To dispel this very misinformation and misconception around the movement, AWARE India — a Chennai-based NGO — kicked off its month-long campaign ‘Let’s Talk Feminism’ this August. Highlighting the agenda of the campaign, Sandhiyan Thilagavathy, founder, AWARE India, says, “Feminism is constantly being misunderstood and made controversial. It has been branded by many as a movement of misandry rather than a fight against misogyny. It’s true that a loud minority has twisted public perception, but that’s all it is — a very loud, very small minority. They don’t represent feminism or feminists. Yet the actions and words of this minority have left many reluctant to identify as feminists because they don’t want to be associated with what they think feminism is about. Here’s a chance to find out what the movement truly represents.”

Getting the basics right
The campaign #31DaysOfLearningFeminism will be curating healthy conversations to understand everything about feminism that is not confined to textbook definitions, but shared through lived experiences. The team has zeroed in on 31 topics. “Feminism is the belief in the economic, social and political equality between sexes. It has nothing to do with removing men from society. Rather, it has to do with believing that everybody should have the right to equal opportunities, regardless of their gender. The topics include the role of men in feminism, how discussing men’s rights could drive forward the feminist agenda, the role of feminism in the prevention of gender-based violence and the impact of #MeToo movement on feminism. This way, men will understand the basics tenets of the feminism movement and be a part of the larger solution,” suggests Sandhiyan.

Unlearn, learn and relearn
Similar to its previous campaign, Unmasking Masculinity, which turned the spotlight on the lesser-known aspects of perceptions around masculinity in today’s times, the current campaign hopes to achieve the same with feminism. “Our awareness campaign on masculinity drew more female participants. There was an eagerness to learn and understand. Likewise, for this campaign, we expect equal participation from men and women, if not more. Feminism originated from women who found existing patriarchal societies problematic, and we need to respect that women are core constituents of feminism. Yet, this does not mean that feminism should only be for women. In fact, there is a dire need for more, if not all, men to become feminists as well. This is important to eradicate sexism and all forms of gender-based violence,” points out Sandhiyan.

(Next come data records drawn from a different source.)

-- pv_equiv track=rewrite | github.com/qe-team/marmot | marmot/experiment/context_utils.py | negative_window
-- ===== SOURCE A (Python) =====
-- def negative_window(my_list, start, end):
--     res = []
--     while start < 0:
--         res.append('_START_')
--         start += 1
--     while start < min(end, len(my_list)):
--         res.append(my_list[start])
--         start += 1
--     while end > len(my_list):
--         res.append('_END_')
--         end -= 1
--     return res
-- ===== SOURCE B (Python) =====
-- def negative_window(my_list, start, end):
--     n = len(my_list)
--     lo = max(start, 0)
--     hi = min(max(end, 0), n)
--     return ['_START_'] * max(0, -start) + my_list[lo:hi] + ['_END_'] * max(0, end - n)
-- ===== Notes on version B (the rewrite author's own statement) =====
-- stated objective: simpler
-- what changed: Replaces the three per-element append while-loops with count arithmetic: two replicated sentinel blocks and one clamped slice, concatenated.
import Mathlib
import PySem

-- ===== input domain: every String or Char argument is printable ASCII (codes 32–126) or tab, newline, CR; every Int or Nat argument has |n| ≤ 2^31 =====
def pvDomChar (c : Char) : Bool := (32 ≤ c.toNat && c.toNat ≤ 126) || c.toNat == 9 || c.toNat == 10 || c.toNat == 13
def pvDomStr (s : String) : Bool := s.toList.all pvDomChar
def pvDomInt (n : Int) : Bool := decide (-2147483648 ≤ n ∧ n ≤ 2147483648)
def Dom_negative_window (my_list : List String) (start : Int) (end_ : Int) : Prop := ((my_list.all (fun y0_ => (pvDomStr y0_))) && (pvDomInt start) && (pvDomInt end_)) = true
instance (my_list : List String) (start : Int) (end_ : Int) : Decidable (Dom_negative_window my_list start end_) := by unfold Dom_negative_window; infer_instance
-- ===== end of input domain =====

-- B builds the result as ['_START_']*max(0,-start) + clamped slice + ['_END_']*max(0,end-len):
-- count arithmetic and one slice instead of A's three per-element append loops (objective: simpler).

-- ===== PORT A =====
-- while start < 0: res.append('_START_'); start += 1
def nwLoopStart (res : List String) (start : Int) : List String × Int :=
  if start < 0 then nwLoopStart (res ++ ["_START_"]) (start + 1) else (res, start)
termination_by (-start).toNat
decreasing_by omega

-- while start < min(end, len): res.append(my_list[start]); start += 1
-- my_list[start] is always in range here (0 ≤ start < bound ≤ len), so getD's default is never used.
def nwLoopMid (my_list : List String) (res : List String) (start bound : Int) : List String :=
  if start < bound then
    nwLoopMid my_list (res ++ [(PySem.List.pyGet? my_list start).getD ""]) (start + 1) bound
  else res
termination_by (bound - start).toNat
decreasing_by omega

-- while end > len: res.append('_END_'); end -= 1
def nwLoopEnd (len : Int) (res : List String) (end_ : Int) : List String :=
  if end_ > len then nwLoopEnd len (res ++ ["_END_"]) (end_ - 1) else res
termination_by (end_ - len).toNat
decreasing_by omega

def negative_window (my_list : List String) (start : Int) (end_ : Int) : List String :=
  let p := nwLoopStart [] start
  let res2 := nwLoopMid my_list p.1 p.2 (min end_ (my_list.length : Int))
  nwLoopEnd (my_list.length : Int) res2 end_

-- ===== PORT B =====
def negative_window_alt (my_list : List String) (start : Int) (end_ : Int) : List String :=
  let n : Int := my_list.length
  let lo : Int := max start 0
  let hi : Int := min (max end_ 0) n
  List.replicate (max 0 (-start)).toNat "_START_"
    ++ PySem.List.slice my_list (some lo) (some hi)
    ++ List.replicate (max 0 (end_ - n)).toNat "_END_"

-- ===== PRECONDITION & SPEC =====
def Spec_negative_window (my_list : List String) (start : Int) (end_ : Int) (out : List String) : Prop := out = negative_window_alt my_list start end_
instance (my_list : List String) (start : Int) (end_ : Int) (out : List String) : Decidable (Spec_negative_window my_list start end_ out) := by unfold Spec_negative_window; infer_instance

-- ===== CLAIM (what is proved, stated in full; the proofs are below) =====
def Claim_equal_negative_window : Prop := ∀ (my_list : List String) (start : Int) (end_ : Int), Dom_negative_window my_list start end_ → Spec_negative_window my_list start end_ (negative_window my_list start end_)

-- ===== LEMMAS AND PROOFS =====

theorem nwLoopStart_eq (res : List String) (start : Int) :
    nwLoopStart res start = (res ++ List.replicate (max 0 (-start)).toNat "_START_", max start 0) := by
  fun_induction nwLoopStart res start with
  | case1 res start h ih =>
    rw [ih]
    have h1 : (max 0 (-start)).toNat = (max 0 (-(start+1))).toNat + 1 := by omega
    have h2 : max (start + 1) 0 = max start 0 := by omega
    simp [h1, h2, List.replicate_succ, List.append_assoc]
  | case2 res start h =>
    have h1 : (max 0 (-start)).toNat = 0 := by omega
    have h2 : max start 0 = start := by omega
    simp [h1, h2]

theorem nwLoopMid_eq (my_list : List String) (res : List String) (start bound : Int) :
    0 ≤ start → bound ≤ (my_list.length : Int) →
    nwLoopMid my_list res start bound
      = res ++ (my_list.take bound.toNat).drop start.toNat := by
  fun_induction nwLoopMid my_list res start bound with
  | case1 res s h ih =>
    intro hs hb
    have hlt : s.toNat < my_list.length := by omega
    have hget : PySem.List.pyGet? my_list s = my_list[s.toNat]? := by
      simp only [PySem.List.pyGet?, PySem.List.pyIdx?, if_pos hs, if_pos (show s < (my_list.length : Int) by omega), Option.bind_some]
    rw [ih (by omega) hb, hget]
    have hdrop : (my_list.take bound.toNat).drop s.toNat
        = my_list[s.toNat] :: (my_list.take bound.toNat).drop (s.toNat + 1) := by
      rw [List.drop_eq_getElem_cons (by simp [List.length_take]; omega)]
      congr 1
      exact (List.getElem_take)
    have hst : (s + 1).toNat = s.toNat + 1 := by omega
    simp [hdrop, hst, List.getElem?_eq_getElem hlt, List.append_assoc]
  | case2 res s h =>
    intro hs hb
    have h1 : (my_list.take bound.toNat).length ≤ s.toNat := by
      simp [List.length_take]; omega
    simp [List.drop_eq_nil_of_le h1]

theorem nwLoopEnd_eq (len : Int) (res : List String) (end_ : Int) :
    nwLoopEnd len res end_ = res ++ List.replicate (max 0 (end_ - len)).toNat "_END_" := by
  fun_induction nwLoopEnd len res end_ with
  | case1 res e h ih =>
    rw [ih]
    have h1 : (max 0 (e - len)).toNat = (max 0 (e - 1 - len)).toNat + 1 := by omega
    simp [h1, List.replicate_succ, List.append_assoc]
  | case2 res e h =>
    have h1 : (max 0 (e - len)).toNat = 0 := by omega
    simp [h1]

-- ===== VERDICT (by name: the statement is the Claim_ definition above) =====
theorem negative_window_spec : Claim_equal_negative_window := by
  intro my_list start end_ _
  show negative_window my_list start end_ = negative_window_alt my_list start end_
  unfold negative_window negative_window_alt
  dsimp only
  rw [nwLoopStart_eq]
  rw [nwLoopMid_eq my_list _ (max start 0) _ (by omega) (by omega)]
  rw [nwLoopEnd_eq]
  have hlo : (0:Int) ≤ max start 0 := by omega
  have hhi : (0:Int) ≤ min (max end_ 0) (my_list.length : Int) := by omega
  rw [PySem.List.slice_toNat my_list hlo hhi]
  have hb : (min end_ (my_list.length : Int)).toNat
      = (min (max end_ 0) (my_list.length : Int)).toNat := by omega
  rw [hb, List.drop_take]
  simp [List.append_assoc]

The team plans to document all discussions and live sessions, and publish them on their official social media platforms for future reference of participants. “We are trying to rope in experts to touch upon topics such as intersectional, inclusive and Dalit feminism. So far, our audience has been from the age bracket of 20 to 45. We are confident that Gen X will get to hear and share their perspectives too. Last month brought in a lot of unlearning, learning and relearning about masculinity. We’re expecting the same this time,” sums up Sandhiyan.

To keep track of their schedule, visit Instagram page @awareindia2020 and to attend their everyday discussions from 8.30 to 10 pm, follow AWARE India on Clubhouse.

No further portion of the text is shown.